Эту историю я узнал много позднее со слов жены.
====== Глава 19 ======
Алексей
Аметистов понимал, что Рудзутак не мог сказать больше. Но даже то, что он сказал, было достаточным для для того, чтобы сделать определенные выводы. И эти выводы были неприятными: Запорожец, похоже, в самом деле согласовал перестановки в Ленинграде с Ягодой. Выехав из Кремля, Владимир Сергеевич остановил шофера на Воздвиженке и купил в киоске свежий номер «Правды» – главным образом для того, чтобы получить две копейки. У среднего ларька с папиросами, как обычно, стояла толпа военных и штатских. Улицы были мокрыми из-за недавно проехавшей поливальной машины. Затеи Владимир Сергеевич быстро подошел к аппарату и набрал записанный на бумажке номер.
– Дежурный Сергеев, – раздался жесткий голос.
– Могу ли я поговорить с первым помощником начальника оперативного управления Павлом Сергеевичем Щебининым?
– Как доложить о вас?
– Аметистов из Лениграда. Скажите, от Майорова.
– Переключаю.
Прошло несколько томительных минут, когда в трубке, наконец, зазвучал звонкий и немного суховатый голос.
– Щебинин у аппарата.
– Павел Сегреевич, добрый день. Это Владимир Сергеевич Аметистов, от Майорова. Если возможно, хотел бы встретиться с вами. Нужно передать кое-что.

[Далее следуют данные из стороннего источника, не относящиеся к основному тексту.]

-- ===== VERDICT (by name: the statement is the Claim_ definition above) =====
theorem rebuild_targets_in_yaml_py_spec : Claim_equal_rebuild_targets_in_yaml_py := by
  intro case_text targets _ _
  unfold Spec_rebuild_targets_in_yaml_py rebuild_targets_in_yaml_py rebuild_targets_in_yaml_py_alt
  simp only []
  rw [pv_loopA_main]
  have hblock : targets.foldl (fun a t => a ++ pvTargetLines t) ["targets:".toList] =
      "targets:".toList ::
        targets.flatMap (fun t => (pvFieldsB t).map (fun pv => pv.1 ++ pvEscB pv.2)) := by
    rw [PySem.List.foldl_append_eq_flatMap, List.singleton_append]
    congr 1
    apply List.flatMap_congr
    intro t _
    exact pv_target_lines_eq t
  have hpred : (fun l : List Char => !(PySem.Chars.strip l == "targets:".toList))
      = (fun l => !pvIsTargets l) := by
    funext l; simp [pvIsTargets]
  rw [hpred, pv_skip_pred_eq]
  cases hfi : (PySem.Chars.splitOn case_text.toList "\n".toList).findIdx? pvIsTargets with
  | none =>
    rw [pv_takeWhile_none pvIsTargets _ hfi]
    rw [if_pos rfl]
    simp only [List.nil_append]
    rw [pv_join_splitOn _ _ (by decide)]
    rw [String.ofList_toList]
  | some s =>
    obtain ⟨htw, hlt⟩ := pv_takeWhile_some pvIsTargets _ s hfi
    rw [htw]
    have hlen : (List.take s (PySem.Chars.splitOn case_text.toList "\n".toList)).length = s := by
      rw [List.length_take]; omega
    rw [hlen, if_neg (by omega)]
    rw [pv_dropWhile_endIdx, hblock]
    simp
-- pv_equiv track=rewrite | github.com/XyzHuy/-DL-Fine-tuning-coding-model | data/solution/Solution2198.py | singleDivisorTriplet
-- ===== SOURCE A (Python) =====
-- from collections import Counter
-- from typing import List
--
-- def singleDivisorTriplet(nums: List[int]) -> int:
--     count = Counter(nums)
--     unique_nums = list(count.keys())
--     n = len(unique_nums)
--     result = 0
--
--     # Iterate over all possible triplets (i, j, k)
--     for i in range(n):
--         for j in range(i, n):
--             for k in range(j, n):
--                 a, b, c = unique_nums[i], unique_nums[j], unique_nums[k]
--                 total = a + b + c
--
--                 # Check divisibility conditions
--                 divisors = sum(total % x == 0 for x in [a, b, c])
--
--                 if divisors == 1:
--                     # Count permutations based on the number of unique elements
--                     if i == j == k:
--                         result += count[a] * (count[a] - 1) * (count[a] - 2) // 6
--                     elif i == j:
--                         result += count[a] * (count[a] - 1) // 2 * count[c]
--                     elif j == k:
--                         result += count[a] * count[b] * (count[b] - 1) // 2
--                     elif i == k:
--                         result += count[a] * (count[a] - 1) // 2 * count[b]
--                     else:
--                         result += count[a] * count[b] * count[c]
--
--     return result * 6
-- ===== SOURCE B (Python) =====
-- def _cond(a, b, c):
--     t = a + b + c
--     return (t % a == 0) + (t % b == 0) + (t % c == 0) == 1
--
-- def singleDivisorTriplet(nums):
--     # Brute force over all index triples i<j<k (peeling heads with slices),
--     # counting triples whose sum is divisible by exactly one member; each
--     # unordered triple corresponds to 6 ordered ones.
--     res = 0
--     rest = list(nums)
--     while rest:
--         a, rest = rest[0], rest[1:]
--         r2 = rest
--         while r2:
--             b, r2 = r2[0], r2[1:]
--             for c in r2:
--                 if _cond(a, b, c):
--                     res += 1
--     return res * 6
-- ===== Notes on version B (the rewrite author's own statement) =====
-- stated objective: alternative
-- what changed: Replaced the Counter-based combinatorial count over unique values (binomial weights per equality pattern of a triple of distinct values) by a direct brute-force enumeration of all index triples i<j<k of the raw list, counting triples whose sum is divisible by exactly one member and multiplying by 6.
import Mathlib
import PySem
-- pv_equiv track=rewrite | github.com/vigoferrel/quantum-nlp-service | vanguard_definitive_system.py | _generate_markov_chain
-- ===== SOURCE A (Python) =====
-- from typing import Dict, List, Any, Optional, Tuple
-- from collections import defaultdict
--
-- def _generate_markov_chain(text: str) -> Dict[str, List[str]]:
--     """Genera cadena de Markov optimizada"""
--     if not text or len(text.strip()) < 50:
--         return {"default": ["response", "generated", "successfully"]}
--
--     words = text.replace('\n', ' ').replace('\t', ' ').split()
--     words = [word.strip().lower() for word in words if len(word.strip()) > 2]
--
--     if len(words) < 10:
--         return {"default": ["content", "processed", "effectively"]}
--
--     markov_chain = defaultdict(list)
--     for i in range(len(words) - 1):
--         markov_chain[words[i]].append(words[i + 1])
--
--     # Optimizar cadena
--     optimized_chain = {}
--     for word, next_words in markov_chain.items():
--         if len(next_words) > 0:
--             word_counts = defaultdict(int)
--             for next_word in next_words:
--                 word_counts[next_word] += 1
--
--             sorted_words = sorted(word_counts.items(), key=lambda x: x[1], reverse=True)
--             top_words = [word for word, count in sorted_words[:5] if len(word) > 2]
--
--             if top_words:
--                 optimized_chain[word] = top_words
--
--     return optimized_chain if optimized_chain else {"default": ["optimized", "successfully"]}
-- ===== SOURCE B (Python) =====
-- def _generate_markov_chain(text: str):
--     """Markov chain; top-5 successors found by repeated max-extraction, no sorting."""
--     if not text or len(text.strip()) < 50:
--         return {"default": ["response", "generated", "successfully"]}
--
--     words = [w.strip().lower() for w in text.replace('\n', ' ').replace('\t', ' ').split()
--              if len(w.strip()) > 2]
--
--     if len(words) < 10:
--         return {"default": ["content", "processed", "effectively"]}
--
--     # one pass: nested counters counts[word][next] += 1 (no successor lists kept)
--     counts = {}
--     for prev, nxt in zip(words, words[1:]):
--         inner = counts.setdefault(prev, {})
--         inner[nxt] = inner.get(nxt, 0) + 1
--
--     optimized_chain = {}
--     for word, word_map in counts.items():
--         # top-5 by bounded selection: 5 rounds of extract-first-max, no sort at all
--         # (Python's max returns the FIRST maximal item: same tie-break as a stable sort)
--         items = list(word_map.items())
--         top = []
--         for _ in range(5):
--             if not items:
--                 break
--             best = max(items, key=lambda it: it[1])
--             items.remove(best)
--             if len(best[0]) > 2:
--                 top.append(best[0])
--         if top:
--             optimized_chain[word] = top
--
--     return optimized_chain or {"default": ["optimized", "successfully"]}
-- ===== Notes on version B (the rewrite author's own statement) =====
-- stated objective: alternative
-- what changed: B counts successors in one zip pass into nested counters (no successor lists materialised and re-counted) and replaces A's full stable sort of each word's counter by bounded selection: five rounds of extract-first-maximum (max + remove), so no sorting happens anywhere; trades an O(S log S) sort for O(5*S) selection per word.
import Mathlib
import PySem

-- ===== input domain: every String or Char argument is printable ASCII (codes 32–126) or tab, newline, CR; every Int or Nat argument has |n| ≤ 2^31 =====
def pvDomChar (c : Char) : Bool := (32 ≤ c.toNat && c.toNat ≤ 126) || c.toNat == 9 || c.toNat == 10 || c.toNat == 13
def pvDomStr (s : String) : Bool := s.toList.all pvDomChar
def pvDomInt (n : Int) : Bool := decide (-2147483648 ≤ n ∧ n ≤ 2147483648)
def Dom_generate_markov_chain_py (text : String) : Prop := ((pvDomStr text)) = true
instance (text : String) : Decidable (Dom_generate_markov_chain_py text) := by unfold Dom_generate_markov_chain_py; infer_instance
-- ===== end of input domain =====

– Понимаю. Вы начальник Всеволода Эмильевича по Лениградскому обкому?
– Да.
– Сможете подойти к часу на Гоголевский бульвар?
– Разумеется.
– У меня будет обеденный перерыв. Встретимся напротив Наркомата обороны. Или, может, лучше у «Военторга»?
– Давайте так.
Через час Аметистова встретил около «Военторга ” высокий сухопарый человек с черными усами. Сейчас он был в форменной гимнастерке, фуражке с кокардой и высоких черных сапогах. Владимир Сергеевич не был лично знаком с Щебинин, хотя знал о нем немало по рекомендации Майорова. Военный сразу указал ему рукой на переход, и они сразу смешались с людским потоком. Напротив у Арбатских ворот уже строилась станция метро.
Осененный деревьями Гоголевский бульвар томился в солнечной жаре первых сентябрьских дней. Миновав могучую стену, отделявшую строгий комплекс Наркомата обороны от бульвара, Аметистов покосился на манящую тень за решетчатой оградой. Мимо звонко прогрохотал трамвай. Щебинин словно уловил желание гостя и сразу повернул к памятнику Гоголя, предлагая присесть на скамейку. Владимир Сергеевич не стал противиться столь заманчивому предложению.

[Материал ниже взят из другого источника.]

-- pv_equiv track=rewrite | github.com/zentrum-lexikographie/wordprofile | query/moduls/drawTable.py | calculate_first
-- ===== SOURCE A (Python) =====
-- def fill(count, strObj):
--     strResult = ''
--     for i in range(0, count):
--         strResult = strResult + strObj
--     return strResult
--
-- def calculate_first(listLength):
--     strResult = '┌─'
--     iCounter = 0
--     for i in listLength:
--         strToken = fill(listLength[iCounter], '─')
--
--         if iCounter == len(listLength) - 1:
--             strResult = strResult + strToken + '─┐'
--         else:
--             strResult = strResult + strToken + '─┬─'
--         iCounter = iCounter + 1
--     return strResult
--     pass
-- ===== SOURCE B (Python) =====
-- def calculate_first(listLength):
--     return '┌' + '┬'.join('─' * w + '──' for w in listLength) + '┐'
-- ===== Notes on version B (the rewrite author's own statement) =====
-- stated objective: simpler
-- what changed: Replaces the counter-indexed loop with last-element branching and the hand-rolled fill() repetition helper by a single join over per-column dash segments built with string multiplication.
-- intended difference: On the empty list A's loop never runs and it returns the unbalanced leftover initial string '┌─', while B returns the closed empty border '┌┐', which is the intended value for a table with zero columns. — e.g. on calculate_first([]): A returns "┌─", B returns "┌┐"
import Mathlib
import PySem

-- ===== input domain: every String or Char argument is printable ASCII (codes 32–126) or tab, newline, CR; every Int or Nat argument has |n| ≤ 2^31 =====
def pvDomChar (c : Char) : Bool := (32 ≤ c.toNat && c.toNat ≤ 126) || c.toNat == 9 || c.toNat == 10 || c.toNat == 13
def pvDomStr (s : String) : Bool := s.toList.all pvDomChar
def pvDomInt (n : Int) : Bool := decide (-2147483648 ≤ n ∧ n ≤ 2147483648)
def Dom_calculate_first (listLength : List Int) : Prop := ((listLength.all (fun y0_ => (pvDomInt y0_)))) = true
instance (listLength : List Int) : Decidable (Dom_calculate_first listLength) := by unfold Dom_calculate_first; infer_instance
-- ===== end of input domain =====

-- B replaces A's counter-indexed loop (with a last-element branch and a hand-rolled fill() repetition
-- helper) by a single separator-join over per-column dash segments; on the empty list B returns the
-- balanced border "┌┐" where A returns its leftover initial "┌─" (stated as the intended difference D_).


-- ===== PORT A =====
-- fill(count, strObj): repeated concatenation over range(0, count)
def fillA (count : Int) (strObj : String) : String :=
  (PySem.List.pyRange 0 count 1).foldl (fun strResult _ => strResult ++ strObj) ""

-- literal port of A: fold over listLength with state (strResult, iCounter);
-- listLength[iCounter] is always in range while the loop runs, so the .getD 0 default is never used
def calculate_first (listLength : List Int) : String :=
  (listLength.foldl (fun (st : String × Int) _ =>
      let strToken := fillA ((PySem.List.pyGet? listLength st.2).getD 0) "─"
      if st.2 == (listLength.length : Int) - 1 then
        (st.1 ++ strToken ++ "─┐", st.2 + 1)
      else
        (st.1 ++ strToken ++ "─┬─", st.2 + 1))
    ("┌─", (0 : Int))).1

-- ===== PORT B =====
-- '─' * w  (Python string repetition; empty for w ≤ 0)
def segB (w : Int) : String := String.ofList (PySem.List.pyRepeat ['─'] w) ++ "──"

-- port of B: '┌' + '┬'.join('─' * w + '──' for w in listLength) + '┐'
def calculate_first_alt (listLength : List Int) : String :=
  "┌" ++ PySem.Str.join "┬" (listLength.map segB) ++ "┐"

-- ===== PRECONDITION & SPEC =====
-- On the empty list A returns its unbalanced leftover initial string "┌─" (the loop never runs),
-- while B returns the closed empty border "┌┐", the intended value for a table with zero columns.
def D_calculate_first (listLength : List Int) : Prop := listLength = []
instance (listLength : List Int) : Decidable (D_calculate_first listLength) := by unfold D_calculate_first; infer_instance

def Spec_calculate_first (listLength : List Int) (out : String) : Prop := ¬ D_calculate_first listLength → out = calculate_first_alt listLength
instance (listLength : List Int) (out : String) : Decidable (Spec_calculate_first listLength out) := by unfold Spec_calculate_first; infer_instance

def pvDiffWitness_calculate_first : List Int := []
def pvDiffWitnessOut_calculate_first : String × String := ("┌─", "┌┐")

-- ===== CLAIM (what is proved, stated in full; the proofs are below) =====
def Claim_unchanged_calculate_first : Prop := ∀ (listLength : List Int), Dom_calculate_first listLength → Spec_calculate_first listLength (calculate_first listLength)
def Claim_changed_calculate_first : Prop := Dom_calculate_first (pvDiffWitness_calculate_first) ∧ D_calculate_first (pvDiffWitness_calculate_first) ∧ calculate_first (pvDiffWitness_calculate_first) = pvDiffWitnessOut_calculate_first.1 ∧ calculate_first_alt (pvDiffWitness_calculate_first) = pvDiffWitnessOut_calculate_first.2 ∧ pvDiffWitnessOut_calculate_first.1 ≠ pvDiffWitnessOut_calculate_first.2
def Claim_exact_calculate_first : Prop := ∀ (listLength : List Int), Dom_calculate_first listLength → D_calculate_first listLength → calculate_first listLength ≠ calculate_first_alt listLength

-- ===== LEMMAS AND PROOFS =====

def dashL (w : Int) : List Char := List.replicate w.toNat '─'

-- what A's loop appends to the accumulator over the remaining (nonempty) suffix
def renderA : List Int → List Char
  | [] => []
  | [w] => dashL w ++ ['─', '┐']
  | w :: rest => dashL w ++ ['─', '┬', '─'] ++ renderA rest

lemma foldl_append_repeat (l : List Int) (acc : String) :
    (l.foldl (fun s _ => s ++ "─") acc).toList = acc.toList ++ List.replicate l.length '─' := by
  induction l generalizing acc with
  | nil => simp
  | cons x xs ih =>
      simp [List.foldl_cons, ih, List.replicate_succ]

lemma fillA_data (c : Int) : (fillA c "─").toList = dashL c := by
  simpa [fillA, dashL, PySem.List.length_pyRange_one] using
    foldl_append_repeat (PySem.List.pyRange 0 c 1) ""

lemma segB_data (w : Int) : (segB w).toList = dashL w ++ ['─', '─'] := by
  simp [segB, dashL, PySem.List.pyRepeat_singleton]

lemma dash_swap (w : Int) : '─' :: dashL w = dashL w ++ ['─'] := by
  simp [dashL, ← List.replicate_succ, List.replicate_succ']

lemma loopA (L : List Int) (ys : List Int) (k : Nat) (acc : String)
    (hdrop : ys = L.drop k) (hne : ys ≠ []) :
    ((ys.foldl (fun (st : String × Int) _ =>
        let strToken := fillA ((PySem.List.pyGet? L st.2).getD 0) "─"
        if st.2 == (L.length : Int) - 1 then
          (st.1 ++ strToken ++ "─┐", st.2 + 1)
        else
          (st.1 ++ strToken ++ "─┬─", st.2 + 1))
      (acc, ((k : Nat) : Int))).1).toList = acc.toList ++ renderA ys := by
  induction ys generalizing k acc with
  | nil => exact absurd rfl hne
  | cons w tail ih =>
      have hk : k < L.length := by
        rcases Nat.lt_or_ge k L.length with h | h
        · exact h
        · simp [List.drop_eq_nil_of_le h] at hdrop
      have hget : L[k] = w := by
        have := congrArg (fun l => l.headD 0) hdrop
        simpa [List.headD_eq_head?, List.head?_drop, List.getElem?_eq_getElem hk] using this.symm
      have hgetI : (PySem.List.pyGet? L ((k : Nat) : Int)).getD 0 = w := by
        simp [PySem.List.pyGet?_natCast, List.getElem?_eq_getElem hk, hget]
      have hlenL := congrArg List.length hdrop
      simp [List.length_drop] at hlenL
      cases tail with
      | nil =>
          have hlast : (((k : Nat) : Int) == (L.length : Int) - 1) = true := by
            simp at hlenL ⊢
            omega
          rw [List.foldl_cons]
          simp only [hlast, if_pos, hgetI]
          simp [renderA, fillA_data]
      | cons v rest =>
          have hnotlast : (((k : Nat) : Int) == (L.length : Int) - 1) = false := by
            simp at hlenL ⊢
            omega
          have hdrop' : v :: rest = L.drop (k + 1) := by
            have := congrArg List.tail hdrop
            simpa [List.tail_drop] using this
          have ihx := ih (k := k + 1)
            (acc := acc ++ fillA ((PySem.List.pyGet? L ((k : Nat) : Int)).getD 0) "─" ++ "─┬─")
            hdrop' (by simp)
          rw [List.foldl_cons]
          simp only [hnotlast, Bool.false_eq_true, if_false]
          push_cast at ihx
          rw [ihx]
          simp [renderA, fillA_data, List.getElem?_eq_getElem hk, hget]

lemma render_join (ys : List Int) (hne : ys ≠ []) :
    '─' :: renderA ys = (PySem.Str.join "┬" (ys.map segB)).toList ++ ['┐'] := by
  induction ys with
  | nil => exact absurd rfl hne
  | cons w tail ih =>
      cases tail with
      | nil =>
          have key : '─' :: (dashL w ++ ['─', '┐']) = (dashL w ++ ['─', '─']) ++ ['┐'] := by
            have := dash_swap w
            rw [show ('─' :: (dashL w ++ ['─', '┐'])) = ('─' :: dashL w) ++ ['─', '┐'] from rfl, this]
            simp
          rw [show renderA [w] = dashL w ++ ['─', '┐'] from by simp [renderA]]
          rw [key]
          simp [PySem.Str.toList_join, PySem.Chars.join_singleton, segB_data]
      | cons v rest =>
          have ihx := ih (by simp)
          have hjoin : (PySem.Str.join "┬" ((w :: v :: rest).map segB)).toList
              = (segB w).toList ++ '┬' :: (PySem.Str.join "┬" ((v :: rest).map segB)).toList := by
            simp [PySem.Str.toList_join, PySem.Chars.join_cons_cons]
          calc '─' :: renderA (w :: v :: rest)
              = ('─' :: dashL w) ++ ['─', '┬'] ++ ('─' :: renderA (v :: rest)) := by
                simp [renderA]
            _ = (dashL w ++ ['─', '─']) ++ '┬' :: ((PySem.Str.join "┬" ((v :: rest).map segB)).toList ++ ['┐']) := by
                rw [dash_swap, ihx]; simp
            _ = (PySem.Str.join "┬" ((w :: v :: rest).map segB)).toList ++ ['┐'] := by
                rw [hjoin, segB_data]; simp

lemma main_eq (xs : List Int) (hne : xs ≠ []) :
    calculate_first xs = calculate_first_alt xs := by
  have hloop := loopA xs xs 0 "┌─" (by simp) hne
  have hjoin := render_join xs hne
  push_cast at hloop
  apply String.ext
  unfold calculate_first calculate_first_alt
  rw [hloop]
  simp only [String.toList_append]
  rw [show ("┌" : String).toList = ['┌'] from rfl,
      show ("┐" : String).toList = ['┐'] from rfl]
  simpa using congrArg (fun l => '┌' :: l) hjoin

-- ===== VERDICT (by name: the statement is the Claim_ definition above) =====
theorem calculate_first_spec : Claim_unchanged_calculate_first := by
  intro xs _ hD
  exact main_eq xs hD

theorem calculate_first_changed : Claim_changed_calculate_first := by
  unfold Claim_changed_calculate_first; decide

theorem calculate_first_tight : Claim_exact_calculate_first := by
  intro xs _ hD
  subst hD
  decide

– Майоров посоветовал мне обратится к вам, – спокойно сказал Аметистов. – Говорит, что только вы можете помочь в таком важном деле.
– Что же, я всегда готов помочь Севе, – Щебинин открыл серебряный портсигар с изображением коня.
– Ситуация серьезная. Запорожец, заместитель руководителя ленинградского отделения НКВД, действует без оглядки на руководство областного НКВД. Ссылается на Москву… – закурил Аметистов. – Правильно ли я понимаю, что вы можете узнать подоплёку дела?
Невдалеке просигналил открытый автомобиль. Невозмутимый регулировщик в белом мундире махал полосатой палочкой. Шебинин выпустил струйку табачного дыма.
– Узнать я не смогу – через четыре дня уезжаю на Восток. Но узнавать тут нечего, – посмотрел он на Аметистова, заметив разочарование в его глазах. – Так делается накануне проведения крупной и внезапной операции.
– Это ясно. Но какой операции? – уточнил тихим голосом Владимир Сергеевич.
– Сталин недоволен ситуацией в Ленинграде, которую Киров превратил во вторую столицу, – спокойно сказал Щебинин. – В Ленинграде намного более мягкое отношение к оппозиции, чем в Москве или каком-то ином городе. Волей или неволей, но Ленинград Кирова становится оппозицией Сталину.
«Рудзутак говорил тоже самое», – подумал Аметистов.
– Киров всегда поддерживал Сталина, – сухо сказал Аметистов.
– Киров лично – вполне возможно, – сбросил пепел Щебинин. – Но после съезда он объективно оказался новым лидером оппозиции. Ленинград Кирова – не областной город, а вторая столица. Чтобы вы сделали на месте Сталина?
Аметистов задумался. Удивительно, но такая простая мысль не приходила ему в голову. Рудзутак опять говорил примерно тоже самое, но только другими словами.
– Я бы взял под контроль Ленинград… – неуверенно сказал Аметистов. Невдалеке две девушки весело смеялись, купив мороженого.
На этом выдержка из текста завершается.